Segment Start: ENTRIES SUPPLIED

-- pv_equiv track=rewrite | github.com/yangDDDD/gpr_gy | src/utils/helper.py | bin_distance
-- ===== SOURCE A (Python) =====
-- def bin_distance(dist):
--     buckets = [-8, -4, -2, -1, 1, 2, 3, 4, 5, 8, 16, 32, 64]
--     low, high = 0, len(buckets)
--     while low < high:
--         mid = low + int((high - low) / 2)
--         if dist > buckets[mid]:
--             low = mid + 1
--         elif dist < buckets[mid]:
--             high = mid
--         else:
--             return mid
--
--     return low
-- ===== SOURCE B (Python) =====
-- def bin_distance(dist):
--     buckets = [-8, -4, -2, -1, 1, 2, 3, 4, 5, 8, 16, 32, 64]
--     return sum(1 for b in buckets if dist > b)
-- ===== Notes on version B (the rewrite author's own statement) =====
-- stated objective: simpler
-- what changed: Replaced the binary-search loop with a single linear count of buckets strictly below dist (for the sorted distinct bucket list, the insertion point / match index equals that count).
import Mathlib
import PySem

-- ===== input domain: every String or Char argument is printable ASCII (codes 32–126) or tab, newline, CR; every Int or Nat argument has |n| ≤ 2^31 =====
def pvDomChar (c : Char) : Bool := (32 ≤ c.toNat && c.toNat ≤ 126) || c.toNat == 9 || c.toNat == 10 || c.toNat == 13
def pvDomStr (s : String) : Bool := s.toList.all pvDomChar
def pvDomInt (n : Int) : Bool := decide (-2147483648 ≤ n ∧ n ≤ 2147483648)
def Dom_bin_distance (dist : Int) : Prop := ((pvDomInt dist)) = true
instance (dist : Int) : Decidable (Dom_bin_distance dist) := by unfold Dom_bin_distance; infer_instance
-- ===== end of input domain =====

-- B replaces A's binary search over the fixed sorted bucket list by a single linear
-- count of the buckets strictly below dist (simpler; same value on every Int).


-- ===== PORT A =====
def pvBuckets : List Int := [-8, -4, -2, -1, 1, 2, 3, 4, 5, 8, 16, 32, 64]

-- A's while loop; low/high are Nat indices, mid = low + (high-low)/2 exactly as in
-- Python (int((high-low)/2) with 0 ≤ high-low ≤ 13 is exact Nat division by 2);
-- buckets[mid] with mid always in range is ported as getD with an unreachable default.
def binSearchLoop (dist : Int) (low high : Nat) : Int :=
  if _h : low < high then
    let mid := low + (high - low) / 2
    if dist > pvBuckets.getD mid 0 then binSearchLoop dist (mid + 1) high
    else if dist < pvBuckets.getD mid 0 then binSearchLoop dist low mid
    else (mid : Int)
  else (low : Int)
termination_by high - low
decreasing_by all_goals omega

def bin_distance (dist : Int) : Int := binSearchLoop dist 0 pvBuckets.length

-- ===== PORT B =====
-- sum(1 for b in buckets if dist > b)
def bin_distance_alt (dist : Int) : Int :=
  (pvBuckets.map (fun b => if dist > b then (1 : Int) else 0)).sum

-- ===== PRECONDITION & SPEC =====
def Spec_bin_distance (dist : Int) (out : Int) : Prop := out = bin_distance_alt dist
instance (dist : Int) (out : Int) : Decidable (Spec_bin_distance dist out) := by unfold Spec_bin_distance; infer_instance

-- ===== CLAIM (what is proved, stated in full; the proofs are below) =====
def Claim_equal_bin_distance : Prop := ∀ (dist : Int), Dom_bin_distance dist → Spec_bin_distance dist (bin_distance dist)

-- ===== LEMMAS AND PROOFS =====
-- Both sides equal bisect_left(buckets, dist) = the number of buckets strictly below
-- dist: the buckets are strictly sorted, so that count characterises every comparison.
theorem pvBuckets_lt_iff (dist : Int) (j : Nat) (hj : j < pvBuckets.length) :
    pvBuckets[j] < dist ↔ j < PySem.List.bisectLeft pvBuckets dist := by
  obtain ⟨hle, hlt, hge⟩ := PySem.List.bisectLeft_spec pvBuckets dist (by decide)
  constructor
  · intro h
    by_contra hc
    exact absurd (hge j hj (by omega)) (by omega)
  · intro h
    exact hlt j hj h

-- loop invariant: while low ≤ bisectLeft ≤ high the loop returns bisectLeft
theorem loop_eq (dist : Int) (low high : Nat) (hh : high ≤ pvBuckets.length)
    (h1 : low ≤ PySem.List.bisectLeft pvBuckets dist)
    (h2 : PySem.List.bisectLeft pvBuckets dist ≤ high) :
    binSearchLoop dist low high = (PySem.List.bisectLeft pvBuckets dist : Int) := by
  set c := PySem.List.bisectLeft pvBuckets dist with hc
  rw [binSearchLoop]
  by_cases h : low < high
  · have hmidlt : low + (high - low) / 2 < pvBuckets.length := by omega
    have hg : pvBuckets.getD (low + (high - low) / 2) 0 = pvBuckets[low + (high - low) / 2] :=
      List.getD_eq_getElem _ _ hmidlt
    have hiff := pvBuckets_lt_iff dist (low + (high - low) / 2) hmidlt
    simp only [dif_pos h, hg]
    split_ifs with ha hb
    · exact loop_eq dist _ high hh (by omega) h2
    · exact loop_eq dist low _ (by omega) h1 (by
        rw [← hc] at hiff ⊢
        omega)
    · -- dist = buckets[mid]: mid is exactly bisectLeft
      have heq : dist = pvBuckets[low + (high - low) / 2] := by omega
      have hcle : c ≤ low + (high - low) / 2 := by rw [← hc] at hiff; omega
      have hge : low + (high - low) / 2 ≤ c := by
        by_contra hcon
        have hclen : c < pvBuckets.length := by omega
        obtain ⟨_, _, hge'⟩ := PySem.List.bisectLeft_spec pvBuckets dist (by decide)
        have h1' : dist ≤ pvBuckets[c] := hge' c hclen (by omega)
        have h2' : pvBuckets[c] < pvBuckets[low + (high - low) / 2] := by
          have hp : List.Pairwise (· < ·) pvBuckets := by decide
          exact List.pairwise_iff_getElem.mp hp c _ hclen hmidlt (by omega)
        omega
      omega
  · simp only [dif_neg h]
    omega
termination_by high - low
decreasing_by all_goals omega

theorem bin_distance_eq_alt (dist : Int) : bin_distance dist = bin_distance_alt dist := by
  have hle := (PySem.List.bisectLeft_spec pvBuckets dist (by decide)).1
  have hA : bin_distance dist = (PySem.List.bisectLeft pvBuckets dist : Int) :=
    loop_eq dist 0 pvBuckets.length le_rfl (Nat.zero_le _) hle
  have hB : bin_distance_alt dist = (PySem.List.bisectLeft pvBuckets dist : Int) := by
    set c := PySem.List.bisectLeft pvBuckets dist with hc
    have hiff := fun j hj => pvBuckets_lt_iff dist j hj
    have h0 := hiff 0 (by decide); have h1 := hiff 1 (by decide)
    have h2 := hiff 2 (by decide); have h3 := hiff 3 (by decide)
    have h4 := hiff 4 (by decide); have h5 := hiff 5 (by decide)
    have h6 := hiff 6 (by decide); have h7 := hiff 7 (by decide)
    have h8 := hiff 8 (by decide); have h9 := hiff 9 (by decide)
    have h10 := hiff 10 (by decide); have h11 := hiff 11 (by decide)
    have h12 := hiff 12 (by decide)
    simp only [pvBuckets, List.getElem_cons_zero, List.getElem_cons_succ] at *
    unfold bin_distance_alt pvBuckets
    simp only [List.map, List.sum_cons, List.sum_nil]
    have hlen : c ≤ 13 := hle
    interval_cases c <;> simp_all <;> omega
  rw [hA, hB]

-- ===== VERDICT (by name: the statement is the Claim_ definition above) =====
theorem bin_distance_spec : Claim_equal_bin_distance := by
  intro dist _
  unfold Spec_bin_distance
  exact bin_distance_eq_alt dist
-- pv_equiv track=rewrite | github.com/SicongLiu/OLSH | Python_Analysis/Norm_Analysis_Bin_Partition_Script.py | gen_hash_tables
-- ===== SOURCE A (Python) =====
-- import math
--
-- def gen_hash_tables(top_k_):
--     hashTables = []
--     start_char = 'a'
--     temp_prefix = ''
--     for ii in range(top_k_):
--         temp_index = ii
--         start_char_length = float(temp_index) / 26
--         start_char_diff = temp_index % 26
--         temp_char = chr(ord(start_char) + start_char_diff)
--
--         if math.floor(start_char_length) > temp_prefix.__len__():
--             temp_prefix = temp_prefix + 'a'
--         temp_char = temp_prefix + temp_char
--         hashTables.append(temp_char)
--
--     result_ = ', '.join(hashTables)
--     return result_
-- ===== SOURCE B (Python) =====
-- def gen_hash_tables(top_k_):
--     # Block-by-block enumeration: build the 'a'*block prefix once per 26-label block.
--     labels = []
--     count = 0
--     block = 0
--     while count < top_k_:
--         prefix = 'a' * block
--         for c in range(26):
--             if count >= top_k_:
--                 break
--             labels.append(prefix + chr(97 + c))
--             count += 1
--         block += 1
--     return ', '.join(labels)
-- ===== Notes on version B (the rewrite author's own statement) =====
-- stated objective: alternative
-- what changed: Replaces the per-index float-division/modulo pass that grows the prefix via a length comparison with a two-level block enumeration: the repeated-'a' prefix is built once per alphabet block, the inner loop emits one label per letter, and emission stops mid-block once top_k_ labels are out.
import Mathlib
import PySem

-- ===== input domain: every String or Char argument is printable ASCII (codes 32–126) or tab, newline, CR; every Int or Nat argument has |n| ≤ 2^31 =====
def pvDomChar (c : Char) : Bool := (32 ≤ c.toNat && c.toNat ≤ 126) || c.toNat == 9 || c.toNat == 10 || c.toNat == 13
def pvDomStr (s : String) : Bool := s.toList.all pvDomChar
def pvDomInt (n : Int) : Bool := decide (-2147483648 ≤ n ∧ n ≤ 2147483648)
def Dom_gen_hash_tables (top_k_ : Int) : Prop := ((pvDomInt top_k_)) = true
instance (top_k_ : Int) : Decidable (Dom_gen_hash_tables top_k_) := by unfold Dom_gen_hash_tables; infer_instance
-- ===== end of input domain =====

-- B enumerates labels block by block (prefix 'a'*block built once per 26-label block) instead of
-- A's per-index float-division/modulo pass; same cost, different decomposition ("alternative").

-- ===== PORT A =====
-- one loop step of A; strings carried as List Char (PySem.Chars route)
def genStepA (s : List (List Char) × List Char) (ii : Int) : List (List Char) × List Char :=
  -- math.floor(float(ii)/26) = ii // 26 exactly: |ii| ≤ 2^31 < 2^53, so the float quotient
  -- is within 2^-26 of the true value and never crosses an integer boundary
  let start_char_length := PySem.Int.floordiv ii 26
  let start_char_diff := PySem.Int.mod ii 26
  let temp_char0 : List Char := [Char.ofNat (97 + start_char_diff).toNat]
  let temp_prefix := if start_char_length > (s.2.length : Int) then s.2 ++ ['a'] else s.2
  (s.1 ++ [temp_prefix ++ temp_char0], temp_prefix)

def gen_hash_tables (top_k_ : Int) : String :=
  String.ofList (PySem.Chars.join (", ".toList)
    ((PySem.List.pyRange 0 top_k_ 1).foldl genStepA ([], [])).1)

-- ===== PORT B =====
-- outer while-loop over blocks; inner loop = take of the 26-letter block
def altLabelsLoop (block : Nat) (remaining : Nat) : List (List Char) :=
  if _h : remaining = 0 then []
  else
    let pfx := List.replicate block 'a'
    let taken := ((List.range 26).map (fun c => pfx ++ [Char.ofNat (97 + c)])).take remaining
    taken ++ altLabelsLoop (block + 1) (remaining - taken.length)
termination_by remaining
decreasing_by simp; omega

def gen_hash_tables_alt (top_k_ : Int) : String :=
  String.ofList (PySem.Chars.join (", ".toList) (altLabelsLoop 0 top_k_.toNat))

-- ===== PRECONDITION & SPEC =====
def Spec_gen_hash_tables (top_k_ : Int) (out : String) : Prop := out = gen_hash_tables_alt top_k_
instance (top_k_ : Int) (out : String) : Decidable (Spec_gen_hash_tables top_k_ out) := by unfold Spec_gen_hash_tables; infer_instance

-- ===== CLAIM (what is proved, stated in full; the proofs are below) =====
def Claim_equal_gen_hash_tables : Prop := ∀ (top_k_ : Int), Dom_gen_hash_tables top_k_ → Spec_gen_hash_tables top_k_ (gen_hash_tables top_k_)

-- ===== LEMMAS AND PROOFS =====

-- the label for index i, in closed form
def pvLabel (b i : Nat) : List Char := List.replicate (b + i / 26) 'a' ++ [Char.ofNat (97 + i % 26)]

theorem altLoop_eq (r : Nat) : ∀ b, altLabelsLoop b r = (List.range r).map (pvLabel b) := by
  induction r using Nat.strong_induction_on with
  | _ r ih =>
    intro b
    rw [altLabelsLoop]
    by_cases h : r = 0
    · simp [h]
    · simp only [h, dif_neg, not_false_iff]
      rw [← List.map_take, List.take_range]
      by_cases h26 : r ≤ 26
      · have hmin : min r 26 = r := by omega
        rw [hmin]
        have hrec : r - (((List.range r).map
            (fun c => List.replicate b 'a' ++ [Char.ofNat (97 + c)])).length) = 0 := by
          simp
        rw [hrec, altLabelsLoop]
        simp only [dif_pos, List.append_nil]
        apply List.map_congr_left
        intro i hi
        rw [List.mem_range] at hi
        unfold pvLabel
        rw [Nat.div_eq_of_lt (by omega), Nat.mod_eq_of_lt (by omega), Nat.add_zero]
      · have hmin : min r 26 = 26 := by omega
        rw [hmin]
        have hlen : (((List.range 26).map
            (fun c => List.replicate b 'a' ++ [Char.ofNat (97 + c)])).length) = 26 := by simp
        rw [hlen]
        rw [ih (r - 26) (by omega) (b + 1)]
        have hsplit : List.range r = List.range 26 ++ (List.range (r - 26)).map (26 + ·) := by
          rw [← List.range_add]
          congr 1
          omega
        have hA : (List.range 26).map (fun c => List.replicate b 'a' ++ [Char.ofNat (97 + c)]) =
            (List.range 26).map (pvLabel b) := by
          apply List.map_congr_left
          intro i hi
          rw [List.mem_range] at hi
          unfold pvLabel
          rw [Nat.div_eq_of_lt (by omega), Nat.mod_eq_of_lt (by omega), Nat.add_zero]
        have hB : (List.range (r - 26)).map (pvLabel (b + 1)) =
            (List.range (r - 26)).map (pvLabel b ∘ (fun x => 26 + x)) := by
          apply List.map_congr_left
          intro j _
          simp only [Function.comp]
          unfold pvLabel
          have h1 : b + 1 + j / 26 = b + (26 + j) / 26 := by omega
          have h2 : 97 + j % 26 = 97 + (26 + j) % 26 := by omega
          rw [h1, h2]
        rw [hA, hB, hsplit, List.map_append, List.map_map]

-- A's fold invariant: after the first n indices the labels are pvLabel 0 for 0..n-1
-- and the prefix is 'a' * ((n-1)/26) (i.e. length 0 for n = 0).
theorem foldA_eq (n : Nat) :
    ((List.range n).map (fun k : Nat => (0 : Int) + (k : Int))).foldl genStepA ([], []) =
      ((List.range n).map (pvLabel 0), List.replicate ((n - 1) / 26) 'a') := by
  induction n with
  | zero => simp
  | succ m ih =>
    rw [List.range_succ]
    simp only [List.map_append, List.foldl_append, ih]
    simp only [List.map_cons, List.map_nil, List.foldl_cons, List.foldl_nil]
    unfold genStepA
    simp only [PySem.Int.floordiv, PySem.Int.mod, zero_add]
    have hfd : Int.fdiv (m : Int) 26 = ((m / 26 : Nat) : Int) := by
      rw [Int.fdiv_eq_ediv]
      omega
    have hmd : Int.fmod (m : Int) 26 = ((m % 26 : Nat) : Int) := by
      rw [Int.fmod_eq_emod]
      omega
    rw [hfd, hmd]
    have hpl : ∀ p : Nat, (if ((m / 26 : Nat) : Int) > ((List.replicate p 'a').length : Int)
        then List.replicate p 'a' ++ ['a'] else List.replicate p 'a') = List.replicate p 'a' ++
          List.replicate (if m / 26 > p then 1 else 0) 'a' := by
      intro p
      by_cases hc : m / 26 > p
      · have : ((m / 26 : Nat) : Int) > ((List.replicate p 'a').length : Int) := by
          simp; exact_mod_cast hc
        rw [if_pos this, if_pos hc]
        simp
      · have : ¬ ((m / 26 : Nat) : Int) > ((List.replicate p 'a').length : Int) := by
          simp; omega
        rw [if_neg this, if_neg hc]
        simp
    rw [hpl]
    have hpre : List.replicate ((m - 1) / 26) 'a' ++
        List.replicate (if m / 26 > (m - 1) / 26 then 1 else 0) 'a' =
          List.replicate (m / 26) 'a' := by
      rw [← List.replicate_add]
      congr 1
      by_cases hc : m / 26 > (m - 1) / 26
      · rw [if_pos hc]; omega
      · rw [if_neg hc]; omega
    rw [hpre]
    have hlab : List.replicate (m / 26) 'a' ++
        [Char.ofNat (97 + ((m % 26 : Nat) : Int)).toNat] = pvLabel 0 m := by
      unfold pvLabel
      have h2 : (97 + ((m % 26 : Nat) : Int)).toNat = 97 + m % 26 := by omega
      rw [h2]
      congr 2
      omega
    rw [hlab]
    have hn : (m + 1 - 1) / 26 = m / 26 := by omega
    rw [hn]

-- ===== VERDICT (by name: the statement is the Claim_ definition above) =====
theorem gen_hash_tables_spec : Claim_equal_gen_hash_tables := by
  intro top_k_ _
  unfold Spec_gen_hash_tables gen_hash_tables gen_hash_tables_alt
  rw [PySem.List.pyRange_one]
  have h : (top_k_ - 0).toNat = top_k_.toNat := by omega
  rw [h, foldA_eq, altLoop_eq]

Segment End: ENTRIES SUPPLIED

* [ACTIVITY] Track down every line in the entries that includes the string "ofNat", and copy it.

* [TASK SOLUTION]
  let temp_char0 : List Char := [Char.ofNat (97 + start_char_diff).toNat]
    let taken := ((List.range 26).map (fun c => pfx ++ [Char.ofNat (97 + c)])).take remaining
def pvLabel (b i : Nat) : List Char := List.replicate (b + i / 26) 'a' ++ [Char.ofNat (97 + i % 26)]
            (fun c => List.replicate b 'a' ++ [Char.ofNat (97 + c)])).length) = 0 := by
            (fun c => List.replicate b 'a' ++ [Char.ofNat (97 + c)])).length) = 26 := by simp
        have hA : (List.range 26).map (fun c => List.replicate b 'a' ++ [Char.ofNat (97 + c)]) =
        [Char.ofNat (97 + ((m % 26 : Nat) : Int)).toNat] = pvLabel 0 m := by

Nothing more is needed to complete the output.